Still, one of the reasons why his head looks smallish is because from what I can appreciate from the pictures, your pup seems to be a bit overweight, at least on the second pic.


----------



## carmspack

by no means does this dogs head look small or narrow !!
beautiful dog and beautiful head . 
I agree a tad heavy - which can be solved by mobility.
looks to be a hale and hearty dog - great condition .


----------



## muso

This photo taken at about 5 and a half months old better shows the relationship between the small head/large body thing. He is actually a black and red rather than black and tan.


----------



## muso

Thanks guys, it may just be the photo making him look overweight, he may have just eaten to, the vet said his weight (34 kg) is ok for his large size, but yes you do need to keep an eye on it they are better on the lean side...just like us 
He gets good exercise but I may have to cut back his feed a bit.

Yes he is a beautiful dog...but I'm biased


----------



## NancyJ

Mine went through some wonky stages where the head seemed to small for the body. I took comfort in seeing other pictures that same way and it caught up. Had to have room for all those teeth!


----------



## ponyfarm

Very handsome..he looks normal to me! They do go thru funny, awkward stages just like people.
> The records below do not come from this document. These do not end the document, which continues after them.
-- pv_equiv track=rewrite | github.com/NiklasZ/BattleshipAI | project/src/ai/board_info.py | ships_still_afloat
-- ===== SOURCE A (Python) =====
-- def ships_still_afloat(ships, board):
--     """
--     Calculates how many of the available ships on the board have not yet been sunk.
--     :param ships: a list of ships by length.
--     :param board: the board to be inspected.
--     :return: the list of ships not yet sunk.
--     """
--     afloat = []
--     ships_removed = []
--     for k in range(len(ships)):  # For every ship
--         afloat.append(ships[k])  # Add it to the list of afloat ships
--         ships_removed.append(False)  # Set its removed from afloat list to false
--     for i in range(len(board)):
--         for j in range(len(board[0])):  # For every grid on the board
--             for k in range(len(ships)):  # For every ship
--                 if str(k) in board[i][j] and not ships_removed[
--                     k]:  # If we can see the ship number on our opponent's board and we haven't already removed it from the afloat list
--                     afloat.remove(ships[
--                                       k])  # Remove that ship from the afloat list (we can only see an opponent's ship number when the ship has been sunk)
--                     ships_removed[
--                         k] = True  # Record that we have now removed this ship so we know not to try and remove it again
--     return afloat  # Return the list of ships still afloat
-- ===== SOURCE B (Python) =====
-- def ships_still_afloat(ships, board):
--     # Phase 1: flatten the scanned region of the board (rows x width of first row),
--     # then determine, per ship index, whether its number is visible anywhere.
--     width = len(board[0]) if board else 0
--     cells = [board[i][j] for i in range(len(board)) for j in range(width)]
--     sunk_lengths = [ships[k] for k in range(len(ships))
--                     if any(str(k) in cell for cell in cells)]
--     # Phase 2: a budget counter of sunk lengths replicates list.remove's
--     # leftmost-occurrence deletion in a single pass over ships.
--     budget = {}
--     for length in sunk_lengths:
--         budget[length] = budget.get(length, 0) + 1
--     afloat = []
--     for length in ships:
--         if budget.get(length, 0) > 0:
--             budget[length] -= 1
--         else:
--             afloat.append(length)
--     return afloat
-- ===== Notes on version B (the rewrite author's own statement) =====
-- stated objective: alternative
-- what changed: Replaces A's stateful triple loop that mutates the afloat list via list.remove with a two-phase pipeline: flatten the scanned board region once, compute per-ship sunk flags with any(), then reproduce the leftmost-removal semantics with a single budget-counter pass over ships.
-- outside the precondition, e.g. on ships_still_afloat([], [['', ''], ['ycx9']]): A returns [], B raises IndexError
import Mathlib
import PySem

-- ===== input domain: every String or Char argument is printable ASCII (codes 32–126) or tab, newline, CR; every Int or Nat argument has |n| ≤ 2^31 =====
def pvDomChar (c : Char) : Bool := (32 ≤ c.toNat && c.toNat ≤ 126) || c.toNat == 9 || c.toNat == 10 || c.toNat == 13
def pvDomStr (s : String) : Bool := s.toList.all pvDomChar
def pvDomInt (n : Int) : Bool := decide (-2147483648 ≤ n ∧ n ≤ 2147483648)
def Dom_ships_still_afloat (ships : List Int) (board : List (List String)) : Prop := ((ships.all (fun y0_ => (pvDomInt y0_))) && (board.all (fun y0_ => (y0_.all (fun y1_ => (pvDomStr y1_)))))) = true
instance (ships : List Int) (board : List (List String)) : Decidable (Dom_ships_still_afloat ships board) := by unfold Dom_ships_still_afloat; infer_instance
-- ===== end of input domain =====

-- B replaces A's stateful triple loop (mutating the afloat list via list.remove) by a
-- two-phase pipeline: flatten the scanned region, compute per-ship sunk flags, then a
-- single budget-counter pass over ships; equal return value on Pre_ (no mutation involved).

-- ===== PORT A =====
def ships_still_afloat (ships : List Int) (board : List (List String)) : List Int :=
  -- afloat = []; ships_removed = []; for k in range(len(ships)): append ships[k]; append False
  let init : List Int × List Bool :=
    (PySem.List.pyRange 0 (PySem.List.len ships) 1).foldl
      (fun st k => (st.1 ++ [PySem.List.pyGetD ships k 0], st.2 ++ [false])) ([], [])
  -- for i in range(len(board)): for j in range(len(board[0])): for k in range(len(ships)): …
  -- board[i], board[0], board[i][j], ships_removed[k], ships[k] are always in range under
  -- Pre_ (pyGetD is the faithful total form there); afloat.remove(ships[k]) cannot raise
  -- ValueError (each index k is removed at most once), so remove? is always `some` — getD
  -- is its faithful total form.
  let fin : List Int × List Bool :=
    (PySem.List.pyRange 0 (PySem.List.len board) 1).foldl (fun st i =>
      (PySem.List.pyRange 0 (PySem.List.len (PySem.List.pyGetD board 0 [])) 1).foldl (fun st j =>
        (PySem.List.pyRange 0 (PySem.List.len ships) 1).foldl (fun st k =>
          if PySem.Str.isIn (PySem.Int.toStr k)
               (PySem.List.pyGetD (PySem.List.pyGetD board i []) j "")
             && !(PySem.List.pyGetD st.2 k false) then
            ((PySem.List.remove? st.1 (PySem.List.pyGetD ships k 0)).getD st.1,
             PySem.List.pySetD st.2 k true)
          else st) st) st) init
  fin.1
-- pv_equiv track=rewrite | github.com/gitmengzh/leetcode | leetcode1.py | solution_coins2
-- ===== SOURCE A (Python) =====
-- def solution_coins2(coins):
--     total = 0
--     for i in range(len(coins)):
--         if coins[i] % 2 == 0:
--             total = total + coins[i]//2
--         else:
--             total = total + coins[i]//2+1
--     return total
-- ===== SOURCE B (Python) =====
-- def solution_coins2(coins):
--     # Divide-and-conquer: recursively split the index range in half and add
--     # ceil(c/2) = -(-c // 2) for each single element (no parity branch).
--     def go(lo, hi):
--         if hi - lo == 0:
--             return 0
--         if hi - lo == 1:
--             c = coins[lo]
--             return -(-c // 2)
--         mid = (lo + hi) // 2
--         return go(lo, mid) + go(mid, hi)
--     return go(0, len(coins))
-- ===== Notes on version B (the rewrite author's own statement) =====
-- stated objective: alternative
-- what changed: Replaces A's indexed loop with a parity branch by a divide-and-conquer recursion that splits the index range in half and computes each element's ceiling half via the negated floor division -(-c//2), with no running accumulator and no parity test.
import Mathlib
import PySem

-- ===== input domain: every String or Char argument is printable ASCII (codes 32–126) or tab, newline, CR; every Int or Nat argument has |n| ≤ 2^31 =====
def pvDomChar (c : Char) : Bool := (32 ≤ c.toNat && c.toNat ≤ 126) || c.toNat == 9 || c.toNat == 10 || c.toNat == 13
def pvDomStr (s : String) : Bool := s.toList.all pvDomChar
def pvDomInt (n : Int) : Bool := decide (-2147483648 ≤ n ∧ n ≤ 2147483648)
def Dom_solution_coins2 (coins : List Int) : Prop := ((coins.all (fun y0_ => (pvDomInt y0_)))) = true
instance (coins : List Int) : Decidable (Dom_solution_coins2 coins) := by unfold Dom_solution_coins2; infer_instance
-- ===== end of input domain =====

-- B replaces A's indexed accumulator loop (parity branch per element) by a divide-and-conquer
-- recursion over index ranges using ceil(c/2) = -(-c//2); alternative decomposition, same cost.

-- ===== PORT A =====
-- A: loop over indices, branch on parity, running total.
def solution_coins2 (coins : List Int) : Int :=
  (PySem.List.pyRange 0 (PySem.List.len coins) 1).foldl
    (fun total i =>
      let c := PySem.List.pyGetD coins i 0
      if PySem.Int.mod c 2 = 0 then total + PySem.Int.floordiv c 2
      else total + PySem.Int.floordiv c 2 + 1)
    0

-- ===== PORT B =====
-- B's ceiling half: -(-c // 2), exactly as in Source B.
def pvCeilHalf (c : Int) : Int := -(PySem.Int.floordiv (-c) 2)

-- B's recursive splitter go(lo, hi); indices are always in range on the calls made from the
-- top level, so coins[lo] is ported as getD (exact there).
def pvGo (coins : List Int) (lo hi : Nat) : Int :=
  if hi - lo = 0 then 0
  else if hi - lo = 1 then pvCeilHalf (coins.getD lo 0)
  else
    let mid := (lo + hi) / 2
    pvGo coins lo mid + pvGo coins mid hi
termination_by hi - lo
decreasing_by all_goals omega

def solution_coins2_alt (coins : List Int) : Int := pvGo coins 0 coins.length

-- ===== PRECONDITION & SPEC =====
def Spec_solution_coins2 (coins : List Int) (out : Int) : Prop := out = solution_coins2_alt coins
instance (coins : List Int) (out : Int) : Decidable (Spec_solution_coins2 coins out) := by unfold Spec_solution_coins2; infer_instance

-- ===== CLAIM (what is proved, stated in full; the proofs are below) =====
def Claim_equal_solution_coins2 : Prop := ∀ (coins : List Int), Dom_solution_coins2 coins → Spec_solution_coins2 coins (solution_coins2 coins)

-- ===== LEMMAS AND PROOFS =====

-- go over [lo, hi) sums pvCeilHalf of the (getD-)elements with those indices.
theorem pvGo_eq (coins : List Int) : ∀ (n lo hi : Nat), hi - lo = n →
    pvGo coins lo hi
      = ((List.range' lo (hi - lo)).map (fun i => pvCeilHalf (coins.getD i 0))).sum := by
  intro n
  induction n using Nat.strong_induction_on with
  | _ n ih =>
    intro lo hi hn
    rw [pvGo]
    by_cases h0 : hi - lo = 0
    · simp [h0]
    · by_cases h1 : hi - lo = 1
      · simp [h1]
      · have hmidlt : (lo + hi) / 2 - lo < n := by omega
        have hhilt : hi - (lo + hi) / 2 < n := by omega
        simp only [h0, h1, if_false]
        rw [ih _ hmidlt _ _ rfl, ih _ hhilt _ _ rfl]
        have hsplit : List.range' lo (hi - lo)
            = List.range' lo ((lo + hi) / 2 - lo) ++ List.range' ((lo + hi) / 2) (hi - (lo + hi) / 2) := by
          have := @List.range'_append lo ((lo + hi) / 2 - lo) (hi - (lo + hi) / 2) 1
          simp only [one_mul] at this
          rw [show lo + ((lo + hi) / 2 - lo) = (lo + hi) / 2 by omega] at this
          rw [show (lo + hi) / 2 - lo + (hi - (lo + hi) / 2) = hi - lo by omega] at this
          exact this.symm
        rw [hsplit, List.map_append, List.sum_append]

-- summing pvCeilHalf over indices of range (len) is summing it over the elements
theorem range_getD_sum (coins : List Int) :
    ((List.range coins.length).map (fun i => pvCeilHalf (coins.getD i 0))).sum
      = (coins.map pvCeilHalf).sum := by
  induction coins with
  | nil => simp
  | cons c cs ih =>
    rw [List.length_cons, List.range_succ_eq_map]
    simp only [List.map_cons, List.map_map, List.sum_cons]
    simp only [Function.comp_def, List.getD_cons_succ, List.getD_cons_zero]
    rw [ih]

-- A's loop body over the elements accumulates the same element-wise ceiling halves
theorem foldl_coins_eq (coins : List Int) : ∀ (t : Int),
    coins.foldl
      (fun total c =>
        if PySem.Int.mod c 2 = 0 then total + PySem.Int.floordiv c 2
        else total + PySem.Int.floordiv c 2 + 1) t
    = t + (coins.map pvCeilHalf).sum := by
  induction coins with
  | nil => intro t; simp
  | cons c cs ih =>
    intro t
    simp only [List.foldl_cons, List.map_cons, List.sum_cons, ih]
    unfold pvCeilHalf
    rw [PySem.Int.mod_eq_emod_of_pos (by norm_num),
        PySem.Int.floordiv_eq_ediv_of_pos (by norm_num),
        PySem.Int.floordiv_eq_ediv_of_pos (by norm_num)]
    by_cases h : c % 2 = 0 <;> simp [h] <;> omega

-- ===== VERDICT (by name: the statement is the Claim_ definition above) =====
theorem solution_coins2_spec : Claim_equal_solution_coins2 := by
  intro coins _
  unfold Spec_solution_coins2 solution_coins2 solution_coins2_alt
  rw [PySem.List.len_eq, PySem.List.foldl_pyRange_zero_pyGetD' coins 0
    (fun total c => if PySem.Int.mod c 2 = 0 then total + PySem.Int.floordiv c 2
      else total + PySem.Int.floordiv c 2 + 1) 0]
  rw [foldl_coins_eq, pvGo_eq coins coins.length 0 coins.length (by omega)]
  simp only [Nat.sub_zero, ← List.range_eq_range']
  rw [range_getD_sum]
  simp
I have learned thru dentristy that humans go thru growth windows where there face and jaw have big grow spurts. That is when orthodontia is most effective. I would imagine dogs have growth spurts for their head and jaws too..and they have big jaws to grow!!


----------



## bianca

Wow he is going to be a big boy! My 14 month old is 32 kg! Anywhoo, Coopers head certainly filled out a lot more from 6 months of age. He has a nice broad head (compared to my female).


----------



## Grizzpup

His head looks fine to me. It will get bigger, and if you think he is skinny he will fill out till he is 2 years old! I agree with you, he is very handsome!


----------



## muso

Thanks everyone for your kind words and advice


----------



## Ghraizi

I have a 6 month german shepherd hia head looks small will it grow larger?


----------



## Findlay

My dog's trainer said the head of a GSD is the last thing to finish growing.


----------



## Stonevintage

That's a fact from my experience. Mine went through so many strange looking body phases the first year. But even at 1.5 years, her dang ears still looked like a donkey's and her head wasn't right.

It seemed to have the right length but skinny and wrong somehow. She'll be 2 years old in 5 days and it wasn't until about 8 weeks ago that I looked at her and said OMG! your head is perfectly proportioned! Her head widened beneath the ears and her ears moved a bit so they aren't sitting high and tall just above her eyes....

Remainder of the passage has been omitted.